On Malcolm - the rose field spoilers
disclaimer: ofc I was not happy with any of the Malcolm/Lyra moments and grieve for 2017-19 when we thought they’d have a sibling dynamic, but now that evil’s been 100% defeated, I’d like to take a more nuanced view on him rather than just dismiss him as a creep and blame Philman for how “problematic” the storyline was
To begin with, as much as we readers were made very uncomfortable by most scenes, especially the one in TSC when Malcolm talks about being conscious of Lyra’s “warm body” as a teenager, no one was more uncomfortable than Malcolm himself. And then we have to think of all the trauma he must still be carrying from Bonneville, a predator on young girls who would talk to a 12yo Malcolm as if he were complicit in the manhood of being unable to control themselves before attractive girls. I can only think that the encounters with Bonneville as a pubescent boy made Malcolm have a very repressive subconscious attitude towards his own sexuality, which then fought back through increased desire. Even when looking at the witch in TRF, Malcolm cannot help but think of how he’s attracted to her, feel hyper conscious of that, and then have to repress it without acceptance or any sort of working through his feelings that would allow for it to go away.

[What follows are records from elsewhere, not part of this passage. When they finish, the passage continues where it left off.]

-- pv_equiv track=rewrite | github.com/adrpar/architecture-diagrams | arch_diagrams/adapter/pystructurizr_export.py | _reorder_relationships_after_declarations
-- ===== SOURCE A (Python) =====
-- def _reorder_relationships_after_declarations(dsl: str) -> str:
--     """Move all relationship lines ("a -> b ...") to the end of the model block.
--
--     Some Structurizr DSL parsers require variables to be declared before they
--     are referenced in relationships. Reordering ensures declarations precede uses.
--     """
--     lines = dsl.splitlines()
--     # Find the model { ... } block range
--     model_start = None
--     model_end = None
--     depth = 0
--     for i, line in enumerate(lines):
--         if line.strip() == 'model {':
--             model_start = i
--             depth = 1
--             for j in range(i + 1, len(lines)):
--                 depth += lines[j].count('{') - lines[j].count('}')
--                 if depth == 0:
--                     model_end = j
--                     break
--             break
--     if model_start is None or model_end is None:
--         return dsl
--     # Collect relationship lines and remove them from their positions
--     rel_lines: list[str] = []
--     kept: list[str] = []
--     for idx in range(model_start + 1, model_end):
--         line = lines[idx]
--         if '->' in line and '"' in line:
--             rel_lines.append(line)
--         else:
--             kept.append(line)
--     # Rebuild: model { + kept + rel_lines + closing
--     new_lines = []
--     new_lines.extend(lines[:model_start + 1])
--     new_lines.extend(kept)
--     if rel_lines:
--         # Ensure a blank separator for readability
--         if kept and kept[-1].strip() != '':
--             new_lines.append('')
--         new_lines.extend(rel_lines)
--     new_lines.extend(lines[model_end:])
--     return '\n'.join(new_lines)
-- ===== SOURCE B (Python) =====
-- def _reorder_relationships_after_declarations(dsl: str) -> str:
--     """Single linear pass with an explicit in-model state flag."""
--     lines = dsl.splitlines()
--     out: list[str] = []
--     kept: list[str] = []
--     rel_lines: list[str] = []
--     in_model = False
--     depth = 0
--     for pos, line in enumerate(lines):
--         if not in_model:
--             out.append(line)
--             if line.strip() == 'model {':
--                 in_model = True
--                 depth = 1
--         else:
--             depth += line.count('{') - line.count('}')
--             if depth == 0:
--                 # close of the model block: flush kept, separator, relationships
--                 out.extend(kept)
--                 if rel_lines:
--                     if kept and kept[-1].strip() != '':
--                         out.append('')
--                     out.extend(rel_lines)
--                 out.extend(lines[pos:])
--                 return '\n'.join(out)
--             if '->' in line and '"' in line:
--                 rel_lines.append(line)
--             else:
--                 kept.append(line)
--     return dsl
-- ===== Notes on version B (the rewrite author's own statement) =====
-- stated objective: alternative
-- what changed: A locates the model block with a nested find-then-scan, then partitions the block in a second pass and rebuilds by slicing; B is a single linear pass over the lines with an explicit in-model state flag that routes lines as it goes and flushes kept/separator/relationships at block close, returning the input verbatim if no block completes.
import Mathlib
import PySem

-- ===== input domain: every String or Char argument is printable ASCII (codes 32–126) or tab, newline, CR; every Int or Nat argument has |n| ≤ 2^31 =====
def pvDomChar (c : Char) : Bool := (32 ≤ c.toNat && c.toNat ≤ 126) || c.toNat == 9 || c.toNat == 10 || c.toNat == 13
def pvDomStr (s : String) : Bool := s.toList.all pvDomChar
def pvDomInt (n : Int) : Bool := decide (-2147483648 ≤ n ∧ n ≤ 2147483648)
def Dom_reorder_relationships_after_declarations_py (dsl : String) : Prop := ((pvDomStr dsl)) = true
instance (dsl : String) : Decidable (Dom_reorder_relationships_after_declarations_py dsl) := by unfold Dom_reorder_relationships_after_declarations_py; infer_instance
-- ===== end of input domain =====

-- B replaces A's find-then-partition-then-rebuild phases by a single linear pass with an
-- explicit in-model state flag (objective: alternative decomposition, same cost).

-- ===== PORT A =====
-- is this a relationship line: '->' in line and '"' in line
def pvIsRel (l : String) : Bool := PySem.Str.isIn "->" l && PySem.Str.isIn "\"" l

-- A's inner loop: for j in range(i+1, len(lines)): depth += …; if depth == 0: model_end = j; break
def pvAClose (lines : List String) (j : Nat) (depth : Int) : Option Nat :=
  if h : j < lines.length then
    let d := depth + (PySem.Str.count lines[j] "{" : Int) - (PySem.Str.count lines[j] "}" : Int)
    if d = 0 then some j else pvAClose lines (j + 1) d
  else none
termination_by lines.length - j

-- A's collection loop: for idx in range(model_start+1, model_end): route into rel_lines / kept
def pvACollect (lines : List String) (idx me : Nat) (rel kept : List String) :
    List String × List String :=
  if idx < me then
    let line := lines.getD idx ""
    if pvIsRel line then pvACollect lines (idx + 1) me (rel ++ [line]) kept
    else pvACollect lines (idx + 1) me rel (kept ++ [line])
  else (rel, kept)
termination_by me - idx

def reorder_relationships_after_declarations_py (dsl : String) : String :=
  let lines := PySem.Str.splitlines dsl
  -- outer loop: first i with lines[i].strip() == 'model {' (breaks after the first hit)
  match lines.findIdx? (fun l => PySem.Str.strip l == "model {") with
  | none => dsl
  | some ms =>
    match pvAClose lines (ms + 1) 1 with
    | none => dsl
    | some me =>
      let rk := pvACollect lines (ms + 1) me [] []
      let rel := rk.1
      let kept := rk.2
      -- new_lines = lines[:ms+1] + kept + (sep + rel if rel) + lines[me:]
      let new_lines := lines.take (ms + 1) ++ kept ++
        (if rel ≠ [] then
          (if kept ≠ [] ∧ PySem.Str.strip (kept.getLastD "") ≠ "" then [""] else []) ++ rel
         else []) ++ lines.drop me
      PySem.Str.join "\n" new_lines

-- ===== PORT B =====
-- in-model phase: depth bookkeeping, routing, and the flush at block close; none = block never closes
def pvBInner : List String → Int → List String → List String → Option (List String)
  | [], _, _, _ => none
  | l :: rs, depth, kept, rel =>
    let d := depth + (PySem.Str.count l "{" : Int) - (PySem.Str.count l "}" : Int)
    if d = 0 then
      some (kept ++
        (if rel ≠ [] then
          (if kept ≠ [] ∧ PySem.Str.strip (kept.getLastD "") ≠ "" then [""] else []) ++ rel
         else []) ++ (l :: rs))
    else if pvIsRel l then pvBInner rs d kept (rel ++ [l])
    else pvBInner rs d (kept ++ [l]) rel

-- pre-model phase: copy lines verbatim until the first 'model {' line, then switch state
def pvBOuter : List String → Option (List String)
  | [] => none
  | l :: rs =>
    if PySem.Str.strip l == "model {" then (pvBInner rs 1 [] []).map (l :: ·)
    else (pvBOuter rs).map (l :: ·)

def reorder_relationships_after_declarations_py_alt (dsl : String) : String :=
  match pvBOuter (PySem.Str.splitlines dsl) with
  | none => dsl
  | some new_lines => PySem.Str.join "\n" new_lines

-- ===== PRECONDITION & SPEC =====
def Spec_reorder_relationships_after_declarations_py (dsl : String) (out : String) : Prop := out = reorder_relationships_after_declarations_py_alt dsl
instance (dsl : String) (out : String) : Decidable (Spec_reorder_relationships_after_declarations_py dsl out) := by unfold Spec_reorder_relationships_after_declarations_py; infer_instance

-- ===== CLAIM (what is proved, stated in full; the proofs are below) =====
def Claim_equal_reorder_relationships_after_declarations_py : Prop := ∀ (dsl : String), Dom_reorder_relationships_after_declarations_py dsl → Spec_reorder_relationships_after_declarations_py dsl (reorder_relationships_after_declarations_py dsl)

-- ===== LEMMAS AND PROOFS =====

-- proof-only helper: offset of the line closing the block, scanning a suffix
def pvScan : List String → Int → Option Nat
  | [], _ => none
  | l :: rs, d =>
    let d' := d + (PySem.Str.count l "{" : Int) - (PySem.Str.count l "}" : Int)
    if d' = 0 then some 0 else (pvScan rs d').map (· + 1)

theorem pvScan_lt {rest : List String} {d : Int} {k : Nat}
    (h : pvScan rest d = some k) : k < rest.length := by
  induction rest generalizing d k with
  | nil => simp [pvScan] at h
  | cons l rs ih =>
    simp only [pvScan] at h
    split at h
    · cases h; simp
    · rcases Option.map_eq_some_iff.mp h with ⟨k', hk', rfl⟩
      have := ih hk'
      simp; omega

theorem pvAClose_eq (lines : List String) (j : Nat) (d : Int) :
    pvAClose lines j d = (pvScan (lines.drop j) d).map (fun k => j + k) := by
  by_cases h : j < lines.length
  · rw [pvAClose, dif_pos h, List.drop_eq_getElem_cons h]
    simp only [pvScan]
    split
    · simp
    · rw [pvAClose_eq lines (j + 1) _]
      cases pvScan (lines.drop (j + 1)) _ with
      | none => simp
      | some k => simp; omega
  · rw [pvAClose, dif_neg h, List.drop_eq_nil_of_le (by omega)]
    simp [pvScan]
termination_by lines.length - j

theorem pvACollect_eq (n : Nat) (lines : List String) (idx me : Nat) (rel kept : List String)
    (hn : me - idx = n) (hme : me ≤ lines.length) :
    pvACollect lines idx me rel kept =
      (rel ++ ((lines.drop idx).take (me - idx)).filter pvIsRel,
       kept ++ ((lines.drop idx).take (me - idx)).filter (fun l => !pvIsRel l)) := by
  induction n generalizing idx rel kept with
  | zero =>
    rw [pvACollect, if_neg (by omega)]
    simp [hn]
  | succ m ih =>
    have hidx : idx < me := by omega
    have hlt : idx < lines.length := by omega
    rw [pvACollect, if_pos hidx]
    have hget : lines.getD idx "" = lines[idx] := by
      simp [List.getD, List.getElem?_eq_getElem hlt]
    have hdrop : lines.drop idx = lines[idx] :: lines.drop (idx + 1) :=
      List.drop_eq_getElem_cons hlt
    have htake : (lines.drop idx).take (me - idx)
        = lines[idx] :: (lines.drop (idx + 1)).take (me - (idx + 1)) := by
      rw [hdrop]
      have : me - idx = (me - (idx + 1)) + 1 := by omega
      rw [this, List.take_succ_cons]
    rw [htake]
    simp only [hget, List.filter_cons]
    by_cases hp : pvIsRel lines[idx]
    · rw [if_pos hp, ih (idx + 1) (rel ++ [lines[idx]]) kept (by omega)]
      simp [hp]
    · rw [if_neg hp, ih (idx + 1) rel (kept ++ [lines[idx]]) (by omega)]
      simp [hp]

theorem pvBInner_eq (rest : List String) (d : Int) (kept rel : List String) :
    pvBInner rest d kept rel = (pvScan rest d).map (fun k =>
      let K := kept ++ (rest.take k).filter (fun l => !pvIsRel l)
      let R := rel ++ (rest.take k).filter pvIsRel
      K ++ (if R ≠ [] then
              (if K ≠ [] ∧ PySem.Str.strip (K.getLastD "") ≠ "" then [""] else []) ++ R
            else []) ++ rest.drop k) := by
  induction rest generalizing d kept rel with
  | nil => simp [pvBInner, pvScan]
  | cons l rs ih =>
    simp only [pvBInner, pvScan]
    split
    · simp
    · by_cases hp : pvIsRel l = true
      · rw [if_pos hp, ih]
        cases h : pvScan rs _ with
        | none => simp
        | some k =>
          simp only [Option.map_some, Option.some.injEq]
          simp only [List.take_succ_cons, List.drop_succ_cons, List.filter_cons, hp,
            Bool.not_true, if_pos, if_neg, Bool.false_eq_true, not_false_eq_true]
          have e : rel ++ l :: (rs.take k).filter pvIsRel
              = (rel ++ [l]) ++ (rs.take k).filter pvIsRel := by simp
          rw [e]
      · rw [if_neg hp, ih]
        cases h : pvScan rs _ with
        | none => simp
        | some k =>
          simp only [Option.map_some, Option.some.injEq]
          simp only [List.take_succ_cons, List.drop_succ_cons, List.filter_cons, hp,
            Bool.not_false, Bool.false_eq_true, ite_true, ite_false]
          have e : kept ++ l :: (rs.take k).filter (fun l => !pvIsRel l)
              = (kept ++ [l]) ++ (rs.take k).filter (fun l => !pvIsRel l) := by simp
          rw [e]

theorem pvBOuter_eq (lines : List String) :
    pvBOuter lines = match lines.findIdx? (fun l => PySem.Str.strip l == "model {") with
      | none => none
      | some i => (pvBInner (lines.drop (i + 1)) 1 [] []).map (fun t => lines.take (i + 1) ++ t) := by
  induction lines with
  | nil => simp [pvBOuter]
  | cons l rs ih =>
    rw [pvBOuter, List.findIdx?_cons]
    by_cases hq : (PySem.Str.strip l == "model {") = true
    · simp [hq]
    · rw [if_neg hq, if_neg hq, ih]
      cases h : rs.findIdx? (fun l => PySem.Str.strip l == "model {") with
      | none => simp
      | some i =>
        simp only [Option.map_some]
        cases hb : pvBInner (rs.drop i.succ) 1 [] [] with
        | none => simp [Nat.succ_eq_add_one] at hb ⊢; simp [hb]
        | some t =>
          simp [Nat.succ_eq_add_one] at hb ⊢
          simp [hb]

-- ===== VERDICT (by name: the statement is the Claim_ definition above) =====
theorem reorder_relationships_after_declarations_py_spec : Claim_equal_reorder_relationships_after_declarations_py := by
  intro dsl _
  unfold Spec_reorder_relationships_after_declarations_py
  unfold reorder_relationships_after_declarations_py reorder_relationships_after_declarations_py_alt
  rw [pvBOuter_eq]
  cases hf : (PySem.Str.splitlines dsl).findIdx? (fun l => PySem.Str.strip l == "model {") with
  | none => simp [hf]
  | some ms =>
    simp only [hf]
    rw [pvAClose_eq, pvBInner_eq]
    cases hs : pvScan ((PySem.Str.splitlines dsl).drop (ms + 1)) 1 with
    | none => simp
    | some k =>
      have hk := pvScan_lt hs
      have hme : ms + 1 + k ≤ (PySem.Str.splitlines dsl).length := by
        have := List.length_drop (l := PySem.Str.splitlines dsl) (i := ms + 1)
        omega
      simp only [Option.map_some]
      rw [pvACollect_eq ((ms + 1 + k) - (ms + 1)) _ (ms + 1) (ms + 1 + k) [] [] rfl hme]
      have hdd : (PySem.Str.splitlines dsl).drop (ms + 1 + k)
          = ((PySem.Str.splitlines dsl).drop (ms + 1)).drop k := by
        rw [List.drop_drop]
      have hmk : ms + 1 + k - (ms + 1) = k := by omega
      simp only [hmk, hdd, List.nil_append]
      simp [List.append_assoc]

So when it comes to Lyra, I think the most important is how he never ever acts on it. He is suffering for something he cannot control and that began when Lyra was the same age Alice was when she got raped, hitting that point of prohibition/desire that festered in reaction to repressing what he was told by a predator when aged 12. From a psychoanalysis point of view, it’s quite a natural reaction. So Malcolm is not at all like Bonneville, nor is he “inherently” a creep, but is dealing with how he repressed and never dealt with the trauma of too early an encounter with sexual violence. It goes to such an extent that maybe he never would’ve fallen in love w Lyra at all had it not been for the subconscious association with Bonneville. When all the characters defend him and tell him it’s okay to be in love with Lyra, or when Alice reacts to the police’s story of student/teacher rape, I see it as attempts to balance out Malcolm’s own symptomatic repression. It’s absurd for them Malcolm’s sense of guilt or the idea that he might get charged with rape because they know 100% he’s not a predator, but his repression cannot let him convince himself of that, and fosters a type of self torture that only increases desire for Lyra. His decision to remain silent and not act on it is the final proof that he never was a predator, though I believe his trauma re Bonneville by the end of TRF is far from worked out.
It’s also fascinating to me how, from all the characters, Malcolm is the one most closely associated with fairy tale logic. He devotes himself to Lyra, placing himself as her eternal servant, as proceeds to be the one who crowns her in TRF. He’s “made of gold” because of his migraine, a daily life issue typical of the ones used to trick fairies through a forced metaphor they don’t get. He’s also got the “heart of gold”, which is absolutely true in his goodness, whose reinforcement I saw less with annoyance and more as a continuation of his fairy-tale-like character, as well as a contrast to his own assessment of himself. So the character who best fits into a fairy tale is also the one who best fits a Freudian divan. In terms of storytelling, I love these kinds of contrast, the play between the adult and the childish, and I think it also perfectly mimics Malcolm’s own trauma - having been taken away from innocence too early on.